Neun Monate nach der spektakulären Razzia in seiner Privatvilla könnten sich schon bald wieder alle Augen auf Klaus Zumwinkel, den ehemaligen Vorstandsvorsitzenden der Deutschen Post, richten. "Die Anklage ist eingereicht", bestätigte ein Sprecher des Landgerichts Bochum am Freitag. Die Staatsanwaltschaft will Zumwinkel wegen Steuerhinterziehung auf die Anklagebank bringen. Sie wirft ihm vor, mit Hilfe einer Stiftung bei der Liechtensteiner LGT-Bank (der Bank des Fürstenhauses) 1,2 Millionen Euro an Steuern hinterzogen zu haben. Das Landgericht entscheidet nun in einem Zwischenverfahren, ob es die Klage zulässt.

Die im Fernsehen übertragenen Bilder, wie die Fahnder kistenweise Material aus Zumwinkels Villa tragen und den damaligen Post-Chef selbst auch noch abführen, haben im Februar Deutschland geschockt. Der in Managerkreisen wenig schillernde und zurückhaltende Zumwinkel war der prominenteste Name auf einer DVD, die die deutsche Regierung mit Hilfe des Bundesnachrichtendienstes (BND) von einem ehemaligen Mitarbeiter der Bank erworben hatte.
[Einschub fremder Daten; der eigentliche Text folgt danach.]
-- pv_equiv track=rewrite | github.com/maxpattmanqa/qa-python-exercises | exercises/exercise_3.py | stringtest
-- ===== SOURCE A (Python) =====
-- import copy
--
-- def stringtest(string_1,string_2):
-- # loop through string 2 and remove each letter and compare to string 1
--     index = 0
--     str_2_list = list(string_2)
--
--     while index < len(string_2):
--         #remove from list
--         comparitor_list = copy.copy(str_2_list)
--         comparitor_list.pop(index)
--         comparitor_str =  "".join(comparitor_list)
--         if (comparitor_str == string_1):
--             return True
--
--         index = index +1
--
--     return False
-- ===== SOURCE B (Python) =====
-- def stringtest(string_1, string_2):
--     # Two-pointer: string_2 must be one char longer; skip the first mismatch
--     # and compare the remaining suffixes.
--     if len(string_2) != len(string_1) + 1:
--         return False
--     i = 0
--     while i < len(string_1) and string_1[i] == string_2[i]:
--         i += 1
--     return string_2[i + 1:] == string_1[i:]
-- ===== Notes on version B (the rewrite author's own statement) =====
-- stated objective: faster
-- what changed: Replaces the try-every-deletion loop (copying and rejoining string_2 for each index) with a single two-pointer pass: require len(string_2)==len(string_1)+1, advance to the first mismatch, and compare the suffixes after skipping that one character.
import Mathlib
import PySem

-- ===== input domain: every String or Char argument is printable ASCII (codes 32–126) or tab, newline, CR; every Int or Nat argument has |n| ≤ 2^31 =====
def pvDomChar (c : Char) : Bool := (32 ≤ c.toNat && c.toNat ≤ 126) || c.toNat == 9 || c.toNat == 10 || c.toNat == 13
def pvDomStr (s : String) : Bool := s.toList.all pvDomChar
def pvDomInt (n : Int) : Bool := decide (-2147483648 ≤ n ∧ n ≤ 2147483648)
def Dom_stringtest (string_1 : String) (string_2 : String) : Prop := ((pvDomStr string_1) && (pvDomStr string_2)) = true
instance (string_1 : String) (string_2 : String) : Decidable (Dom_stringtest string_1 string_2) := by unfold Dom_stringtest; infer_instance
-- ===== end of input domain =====

-- B replaces A's try-every-deletion loop with a single two-pointer pass (length check, first mismatch, suffix compare); objective: faster by algorithm change.
-- ===== PORT A =====
-- the 'while index < len(string_2)' loop; fuel = len(string_2) - index
def stringtestWhile (string_1 : List Char) (str_2_list : List Char) (index : Nat) (fuel : Nat) : Bool :=
  match fuel with
  | 0 => false                                   -- index ≥ len(string_2): fall through to 'return False'
  | fuel' + 1 =>
    -- comparitor_list = copy of str_2_list with element at `index` popped (index is in range here)
    let comparitor_list := str_2_list.eraseIdx index
    if comparitor_list = string_1 then true
    else stringtestWhile string_1 str_2_list (index + 1) fuel'

def stringtest (string_1 : String) (string_2 : String) : Bool :=
  stringtestWhile string_1.toList string_2.toList 0 string_2.toList.length

-- ===== PORT B =====
-- 'while i < len(string_1) and string_1[i] == string_2[i]: i += 1'
def firstMismatch (l1 : List Char) (l2 : List Char) : Nat :=
  match l1, l2 with
  | a :: t1, b :: t2 => if a = b then firstMismatch t1 t2 + 1 else 0
  | _, _ => 0

def stringtest_alt (string_1 : String) (string_2 : String) : Bool :=
  let l1 := string_1.toList
  let l2 := string_2.toList
  if l2.length ≠ l1.length + 1 then false
  else
    let i := firstMismatch l1 l2
    decide (l2.drop (i + 1) = l1.drop i)   -- string_2[i+1:] == string_1[i:] (nonnegative slices = drop)

-- ===== PRECONDITION & SPEC =====
def Spec_stringtest (string_1 : String) (string_2 : String) (out : Bool) : Prop := out = stringtest_alt string_1 string_2
instance (string_1 : String) (string_2 : String) (out : Bool) : Decidable (Spec_stringtest string_1 string_2 out) := by unfold Spec_stringtest; infer_instance

-- ===== CLAIM (what is proved, stated in full; the proofs are below) =====
def Claim_equal_stringtest : Prop := ∀ (string_1 : String) (string_2 : String), Dom_stringtest string_1 string_2 → Spec_stringtest string_1 string_2 (stringtest string_1 string_2)

-- ===== LEMMAS AND PROOFS =====

-- ===== VERDICT (by name: the statement is the Claim_ definition above) =====
-- A's while loop decides: some deletion position ≥ index works
theorem whileA_iff (l1 l2 : List Char) : ∀ (fuel index : Nat), index + fuel = l2.length →
    (stringtestWhile l1 l2 index fuel = true ↔ ∃ j, index ≤ j ∧ j < l2.length ∧ l2.eraseIdx j = l1) := by
  intro fuel
  induction fuel with
  | zero =>
    intro index h
    simp only [stringtestWhile]
    constructor
    · intro hc; cases hc
    · rintro ⟨j, hij, hjl, _⟩; omega
  | succ n ih =>
    intro index h
    simp only [stringtestWhile]
    split
    · rename_i heq
      constructor
      · intro _; exact ⟨index, le_refl _, by omega, heq⟩
      · intro _; rfl
    · rename_i hne
      rw [ih (index + 1) (by omega)]
      constructor
      · rintro ⟨j, hij, hjl, he⟩; exact ⟨j, by omega, hjl, he⟩
      · rintro ⟨j, hij, hjl, he⟩
        refine ⟨j, ?_, hjl, he⟩
        rcases Nat.eq_or_lt_of_le hij with rfl | hlt
        · exact absurd he hne
        · omega

-- the two-pointer condition is equivalent to "some deletion works"
theorem mismatch_iff (l1 l2 : List Char) :
    (∃ j, j < l2.length ∧ l2.eraseIdx j = l1) ↔
      (l2.length = l1.length + 1 ∧
        l2.drop (firstMismatch l1 l2 + 1) = l1.drop (firstMismatch l1 l2)) := by
  induction l2 generalizing l1 with
  | nil =>
    simp [firstMismatch]
  | cons b t2 ih =>
    cases l1 with
    | nil =>
      simp only [firstMismatch, List.length_cons, List.length_nil, List.drop, List.drop_zero]
      constructor
      · rintro ⟨j, hj, he⟩
        cases j with
        | zero => simp at he; simp [he]
        | succ k => simp [List.eraseIdx_cons_succ] at he
      · rintro ⟨h1, _⟩
        have : t2 = [] := List.length_eq_zero_iff.mp (by omega)
        exact ⟨0, by simp, by simp [this]⟩
    | cons a t1 =>
      by_cases hab : a = b
      · subst hab
        have hrw : (∃ j, j < (a :: t2).length ∧ (a :: t2).eraseIdx j = a :: t1) ↔
            (∃ j, j < t2.length ∧ t2.eraseIdx j = t1) := by
          constructor
          · rintro ⟨j, hj, he⟩
            cases j with
            | zero =>
              simp only [List.eraseIdx_cons_zero] at he
              subst he
              exact ⟨0, by simp, by simp⟩
            | succ k =>
              simp only [List.eraseIdx_cons_succ, List.cons.injEq] at he
              exact ⟨k, by simpa using hj, he.2⟩
          · rintro ⟨j, hj, he⟩
            exact ⟨j + 1, by simpa using Nat.succ_lt_succ hj, by simp [List.eraseIdx_cons_succ, he]⟩
        rw [hrw, ih t1]
        simp only [firstMismatch, List.length_cons]
        constructor
        · rintro ⟨h1, h2⟩
          exact ⟨by omega, by simpa [List.drop] using h2⟩
        · rintro ⟨h1, h2⟩
          exact ⟨by omega, by simpa [List.drop] using h2⟩
      · simp only [firstMismatch, if_neg hab]
        constructor
        · rintro ⟨j, hj, he⟩
          cases j with
          | zero =>
            simp only [List.eraseIdx_cons_zero] at he
            subst he
            simp
          | succ k =>
            simp only [List.eraseIdx_cons_succ, List.cons.injEq] at he
            exact absurd he.1.symm hab
        · rintro ⟨h1, h2⟩
          have ht : t2 = a :: t1 := by simpa using h2
          exact ⟨0, by simp, by simp [ht]⟩

theorem stringtest_iff (s1 s2 : String) :
    stringtest s1 s2 = true ↔ stringtest_alt s1 s2 = true := by
  unfold stringtest
  rw [whileA_iff _ _ _ 0 (by omega)]
  have halt : stringtest_alt s1 s2 =
      (if s2.toList.length ≠ s1.toList.length + 1 then false
       else decide (s2.toList.drop (firstMismatch s1.toList s2.toList + 1) =
                    s1.toList.drop (firstMismatch s1.toList s2.toList))) := rfl
  rw [halt]
  split
  · rename_i hlen
    simp only [Bool.false_eq_true, iff_false]
    rintro ⟨j, _, hj, he⟩
    have := List.length_eraseIdx_of_lt hj
    rw [he] at this
    omega
  · rename_i hlen
    push_neg at hlen
    rw [decide_eq_true_iff]
    rw [show (∃ j, 0 ≤ j ∧ j < s2.toList.length ∧ s2.toList.eraseIdx j = s1.toList) ↔
        (∃ j, j < s2.toList.length ∧ s2.toList.eraseIdx j = s1.toList) from
      ⟨fun ⟨j, _, h2, h3⟩ => ⟨j, h2, h3⟩, fun ⟨j, h2, h3⟩ => ⟨j, Nat.zero_le _, h2, h3⟩⟩]
    rw [mismatch_iff]
    exact ⟨fun h => h.2, fun h => ⟨hlen, h⟩⟩

theorem stringtest_spec : Claim_equal_stringtest := by
  intro s1 s2 _
  unfold Spec_stringtest
  have := stringtest_iff s1 s2
  cases h1 : stringtest s1 s2 <;> cases h2 : stringtest_alt s1 s2 <;> simp_all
Zumwinkel selbst kam gegen eine Kaution von vier Millionen Euro frei. Er musste in der Folge der Affäre nicht nur seinen Chef-Posten bei der Post an Frank Appel abgeben, er legte auch den Aufsichtsratsvorsitz bei der Deutschen Telekom nieder. Beim Handels- und Tourismuskonzern Arcandor sitzt er hingegen noch im Aufsichtsrat.

Welle von Selbstanzeigen

Die DVD brachte aber auch noch die Steuergeheimnisse vieler anderer betuchter Bundesbürger ans Licht. In den kommenden Jahren stehen den Bochumer Verfolgern rund 800 Verfahren bevor. So manchen Steuersünder packte nach Auftauchen der Datei aus der Bank die Panik, eine Welle an Selbstanzeigen rollte an. Mehr als 300 deutsche Kunden der LGT-Bank meldeten sich bei den Behörden, insgesamt wurden bereits mehr als 150 Millionen Euro an Steuern nachbezahlt. Bis heute ist das Verhältnis zwischen Deutschland und Liechtenstein schwer belastet. Berlin wirft Vaduz vor, Beihilfe zur Steuerhinterziehung zu leisten.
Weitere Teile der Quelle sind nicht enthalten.